Marquez Tabrak Rossi, Balapan Kacau, Crutchlow Juara

Olahraga
Typography

JAKARTA - Grand Prix Argentina berlangsung kacau bahkan sebelum balapan dimulai, dan juara dunia Marc Marquez membuat ulah yang menyebabkan sejumlah insiden, salah satunya mengakibatkan Valentino Rossi jatuh, Minggu (8/4) waktu setempat atau Senin dini hari WIB.

Marquez tercatat mendapat dua kali penalti dalam balapan tersebut yang membuatnya gagal mendapatkan poin.

Pembalap LCR Honda Cal Crutchlow bisa lolos dari situasi kacau tersebut untuk tampil sebagai juara sekaligus merebut puncak klasemen.

Kekacauan berawal ketika start ditunda karena kondisi cuaca dan para pembalap memutuskan untuk kembali ke garasi masing-masing bersama motor mereka. Kecuali satu orang, pembalap Pramac Ducati Jack Miller yang tetap berada di trek dan duduk di atas motor ditemani krunya.

Keputusan Miller, pemegang pole position, justru dinilai mematuhi aturan sehingga ketika dilakukan restart semua pembalap diposisikan di luar grid jauh di belakangnya.

Drama berlanjut ketika tiba-tiba Marquez keluar barisan menuju ke depan dengan mendorong motornya. Kemungkinan mesinnya mati sehingga dia dorong dalam upaya menghidupkan mesinnya, namun belum ada konfirmasi soal ini.

Yang jelas, dia segera diusir oleh seorang marshall dan kemungkinan disuruh masuk pitlane untuk start dari sana. Faktanya, Marquez kembali ke posisi start semula dan disambut dengan gaya tubuh sinis oleh sejumlah pembalap.

Setelah itu, belum satu putaran terlewati, gaya agresif pembalap Tech 3 Yamaha Johann Zarco membuat Dani Pedrosa melebar dan kehilangan kendali sehingga terjatuh.

Kemudian, kembali Marquez menyita perhatian dengan menyalip Miller untuk memimpin balapan di putaran kedua. Sayangnya, dia kemudian mendapat hukuman ride through penalty akibat insiden sebelumnya di garis start. Hukuman itu dijalaninya di putaran kelima, dan dia kembali ke trek di urutan 19.

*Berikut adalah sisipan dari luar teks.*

-- pv_equiv track=rewrite | github.com/michaltomco/LeetCode | problems/0027-remove-element.py | remove_element_pointer_two_pointers
-- ===== SOURCE A (Python) =====
-- from typing import List, Callable
--
-- def remove_element_pointer_two_pointers(nums: List[int], val: int) -> int:
--     left = 0
--     for right in range(len(nums)):
--         if nums[right] != val:
--             nums[left] = nums[right]
--             left += 1
--     nums[:] = nums[:left]
--
--     return left
-- ===== SOURCE B (Python) =====
-- from typing import List
--
-- def remove_element_pointer_two_pointers(nums: List[int], val: int) -> int:
--     while val in nums:
--         nums.remove(val)
--     return len(nums)
-- ===== Notes on version B (the rewrite author's own statement) =====
-- stated objective: alternative
-- what changed: Replaces the single-pass two-pointer compaction with a repeated search-and-delete loop (while val in nums: nums.remove(val)) returning the final length.
import Mathlib
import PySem

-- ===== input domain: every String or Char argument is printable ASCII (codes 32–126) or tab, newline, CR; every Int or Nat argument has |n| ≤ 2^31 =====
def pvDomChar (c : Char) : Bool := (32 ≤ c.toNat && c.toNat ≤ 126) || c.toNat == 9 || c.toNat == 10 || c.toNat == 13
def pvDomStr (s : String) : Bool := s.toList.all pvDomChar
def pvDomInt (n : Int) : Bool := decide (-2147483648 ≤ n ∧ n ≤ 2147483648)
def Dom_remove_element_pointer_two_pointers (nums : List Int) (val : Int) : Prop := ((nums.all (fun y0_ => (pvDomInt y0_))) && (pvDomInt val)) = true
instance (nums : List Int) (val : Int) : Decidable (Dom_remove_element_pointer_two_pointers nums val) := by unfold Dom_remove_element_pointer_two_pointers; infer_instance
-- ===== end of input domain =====

-- B replaces the two-pointer compaction pass with a repeated first-occurrence search-and-delete loop
-- (alternative algorithm, not faster). Both Pythons mutate nums in place to the same final contents;
-- the equivalence proved here is about the RETURN value only.

-- ===== PORT A =====
-- loop body of 'for right in range(len(nums))' over the state (nums, left)
def pvStepA (val : Int) (st : List Int × Int) (right : Int) : List Int × Int :=
  if PySem.List.pyGetD st.1 right 0 ≠ val then
    (PySem.List.pySetD st.1 st.2 (PySem.List.pyGetD st.1 right 0), st.2 + 1)
  else st

def remove_element_pointer_two_pointers (nums : List Int) (val : Int) : Int :=
  -- left = 0; for right in range(len(nums)): ...
  let r := (PySem.List.pyRange 0 (nums.length : Int) 1).foldl (pvStepA val) (nums, 0)
  -- 'nums[:] = nums[:left]' only mutates the argument; the return value is left
  r.2

-- ===== PORT B =====
-- 'while val in nums: nums.remove(val)'  (remove? is none exactly when val is not in the list)
def pvWhileRemove (lst : List Int) (val : Int) : List Int :=
  match h : PySem.List.remove? lst val with
  | some l' => pvWhileRemove l' val
  | none   => lst
termination_by lst.length
decreasing_by
  have hmem : val ∈ lst := by
    by_contra hc
    rw [(PySem.List.remove?_eq_none_iff lst val).2 hc] at h
    simp at h
  rw [PySem.List.remove?_eq_some_erase (v := val) (xs := lst) hmem] at h
  cases h
  have := List.length_erase_of_mem hmem
  have hpos : 0 < lst.length := List.length_pos_of_mem hmem
  omega

def remove_element_pointer_two_pointers_alt (nums : List Int) (val : Int) : Int :=
  -- return len(nums)
  ((pvWhileRemove nums val).length : Int)

-- ===== PRECONDITION & SPEC =====
def Spec_remove_element_pointer_two_pointers (nums : List Int) (val : Int) (out : Int) : Prop := out = remove_element_pointer_two_pointers_alt nums val
instance (nums : List Int) (val : Int) (out : Int) : Decidable (Spec_remove_element_pointer_two_pointers nums val out) := by unfold Spec_remove_element_pointer_two_pointers; infer_instance

-- ===== CLAIM (what is proved, stated in full; the proofs are below) =====
def Claim_equal_remove_element_pointer_two_pointers : Prop := ∀ (nums : List Int) (val : Int), Dom_remove_element_pointer_two_pointers nums val → Spec_remove_element_pointer_two_pointers nums val (remove_element_pointer_two_pointers nums val)

-- ===== LEMMAS AND PROOFS =====

-- erasing one occurrence of val does not change the val-free filtrate
theorem filter_erase_val (val : Int) : ∀ (lst : List Int),
    (lst.erase val).filter (fun x => x != val) = lst.filter (fun x => x != val) := by
  intro lst
  induction lst with
  | nil => simp
  | cons x xs ih =>
    by_cases hx : x = val
    · subst hx; simp
    · simp [hx, ih]

-- B's loop removes exactly all occurrences of val
theorem whileRemove_eq_filter (val : Int) (lst : List Int) :
    pvWhileRemove lst val = lst.filter (fun x => x != val) := by
  induction lst using pvWhileRemove.induct (val := val) with
  | case1 lst l' h ih =>
    have hmem : val ∈ lst := by
      by_contra hc
      rw [(PySem.List.remove?_eq_none_iff lst val).2 hc] at h
      simp at h
    have he := PySem.List.remove?_eq_some_erase (v := val) (xs := lst) hmem
    rw [he] at h
    cases h
    have hstep : pvWhileRemove lst val = pvWhileRemove (lst.erase val) val := by
      rw [pvWhileRemove.eq_def]
      split
      · next l'' heq =>
        rw [he] at heq
        cases heq
        rfl
      · next heq => rw [he] at heq; simp at heq
    rw [hstep, ih, filter_erase_val]
  | case2 lst h =>
    have hnm : val ∉ lst := (PySem.List.remove?_eq_none_iff lst val).1 h
    have hstep : pvWhileRemove lst val = lst := by
      rw [pvWhileRemove.eq_def]
      split
      · next l'' heq => rw [h] at heq; simp at heq
      · rfl
    rw [hstep]
    refine (List.filter_eq_self.2 ?_).symm
    intro x hx
    simp only [bne_iff_ne, ne_eq]
    exact fun hxy => hnm (hxy ▸ hx)

-- loop invariant for A's fold: while the unprocessed suffix of the working list equals the
-- original one, the final left counter is left + (count of non-val elements in that suffix)
theorem loopA (val : Int) : ∀ (m k : Nat) (lst nums : List Int) (left : Nat),
    lst.length = nums.length → k + m = nums.length → left ≤ k → lst.drop k = nums.drop k →
    ((PySem.List.pyRange (k : Int) (nums.length : Int) 1).foldl (pvStepA val) (lst, (left : Int))).2
      = (left : Int) + ((nums.drop k).countP (fun x => x != val) : Int) := by
  intro m
  induction m with
  | zero =>
    intro k lst nums left hlen hk hle hdrop
    have hkn : k = nums.length := by omega
    subst hkn
    rw [PySem.List.pyRange_one]
    simp
  | succ m ih =>
    intro k lst nums left hlen hk hle hdrop
    have hkl : k < nums.length := by omega
    have hkl' : k < lst.length := by omega
    have hklt : (k : Int) < (nums.length : Int) := by exact_mod_cast hkl
    rw [PySem.List.pyRange_one_cons hklt]
    -- the read nums[right] sees the untouched suffix: lst[k] = nums[k]
    have hget : PySem.List.pyGetD lst (k : Int) 0 = nums[k] := by
      rw [PySem.List.pyGetD_natCast, List.getD_eq_getElem lst 0 hkl']
      have h1 : lst[k] = (lst.drop k)[0]'(by simp [hkl']) := by simp
      have h2 : nums[k] = (nums.drop k)[0]'(by simp [hkl]) := by simp
      rw [h1, h2]; congr 1
    have hcons : nums.drop k = nums[k] :: nums.drop (k + 1) := List.drop_eq_getElem_cons hkl
    have hdrop' : lst.drop (k + 1) = nums.drop (k + 1) := by
      have := congrArg List.tail hdrop
      simpa [List.tail_drop] using this
    simp only [List.foldl_cons]
    have hk1 : (k : Int) + 1 = ((k + 1 : Nat) : Int) := by push_cast; ring
    by_cases hv : nums[k] = val
    · -- element equals val: state unchanged
      have hstep : pvStepA val (lst, (left : Int)) (k : Int) = (lst, (left : Int)) := by
        simp [pvStepA, hget, hv]
      rw [hstep, hk1, ih (k + 1) lst nums left hlen (by omega) (by omega) hdrop']
      rw [hcons]
      simp [hv]
    · -- element kept: write nums[k] at index left, increment left
      have hstep : pvStepA val (lst, (left : Int)) (k : Int)
          = (lst.set left nums[k], ((left + 1 : Nat) : Int)) := by
        simp only [pvStepA, hget]
        rw [if_pos hv]
        rw [PySem.List.pySetD_natCast]
        push_cast
        ring_nf
      have hdrop'' : (lst.set left nums[k]).drop (k + 1) = nums.drop (k + 1) := by
        rw [List.drop_set, if_pos (by omega : left < k + 1)]
        exact hdrop'
      rw [hstep, hk1,
        ih (k + 1) (lst.set left nums[k]) nums (left + 1) (by simp [hlen]) (by omega) (by omega) hdrop'']
      rw [hcons]
      simp only [List.countP_cons]
      have hb : (nums[k] != val) = true := by simp [hv]
      rw [hb, if_pos rfl]
      push_cast
      ring

-- ===== VERDICT (by name: the statement is the Claim_ definition above) =====
theorem remove_element_pointer_two_pointers_spec : Claim_equal_remove_element_pointer_two_pointers := by
  intro nums val _
  show _ = _
  unfold remove_element_pointer_two_pointers remove_element_pointer_two_pointers_alt
  have h0 : ((PySem.List.pyRange ((0 : Nat) : Int) (nums.length : Int) 1).foldl (pvStepA val) (nums, ((0 : Nat) : Int))).2
      = ((0 : Nat) : Int) + ((nums.drop 0).countP (fun x => x != val) : Int) :=
    loopA val nums.length 0 nums nums 0 rfl (by omega) (by omega) rfl
  simp only [Nat.cast_zero, List.drop_zero, zero_add] at h0
  rw [h0, whileRemove_eq_filter]
  rw [List.countP_eq_length_filter]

Dalam upayanya untuk kembali ke barisan depan, Marquez sempat menyenggol motor Aleix Espargaro di putaran ke-10 dan kemudian melambaikan tangan mengaku bersalah, meskipun terus melajukan motornya.

Upayanya termasuk luar biasa karena tujuh putaran menjelang finis dia sudah masuk tujuh besar dengan menyalip rival utamanya, Andrea Dovizioso.

Puncak drama di Sirkuit Termas de Rio Hondo terjadi ketika dia menabrak Rossi saat balapan tinggal menyisakan lima putaran saja. Rossi yang tidak menyangka akhirnya terbawa ke pinggir trek dan masuk lahan rumput masih dalam posisi menikung. Tak ayal, The Doctor pun terjatuh begitu saja.

Marquez kembali meminta maaf dengan lambaian tangannya sambil terus menggeber motor.

Di depan, Crutchlow akhirnya bisa menyalip Zarco untuk memimpin balapan dua putaran menjelang akhir, dan bisa menahan gempuran pembalap Prancis itu untuk memastikan kemenangan. Miller gagal bersaing menuju podium karena melebar dan tercecer ke urutan empat.

Pembalap Suzuki Alex Rins merebut podium pertamanya di MotoGP dengan finis ketiga.

Di tikungan akhir, Marquez masih mampu menyalip pembalap Yamaha Maverick Vinales untuk finis kelima. Namun kemudian, panitia kembali memberinya hukuman ride through yang dikonversi menjadi penalti 30 detik karena balapan sudah usai, sebagai buntut tabrakannya dengan Rossi.

Hukuman disebutkan karena "irresponsible ride" atau gaya membalap yang ceroboh

Dengan demikian, Marquez dinyatakan finis ke-18.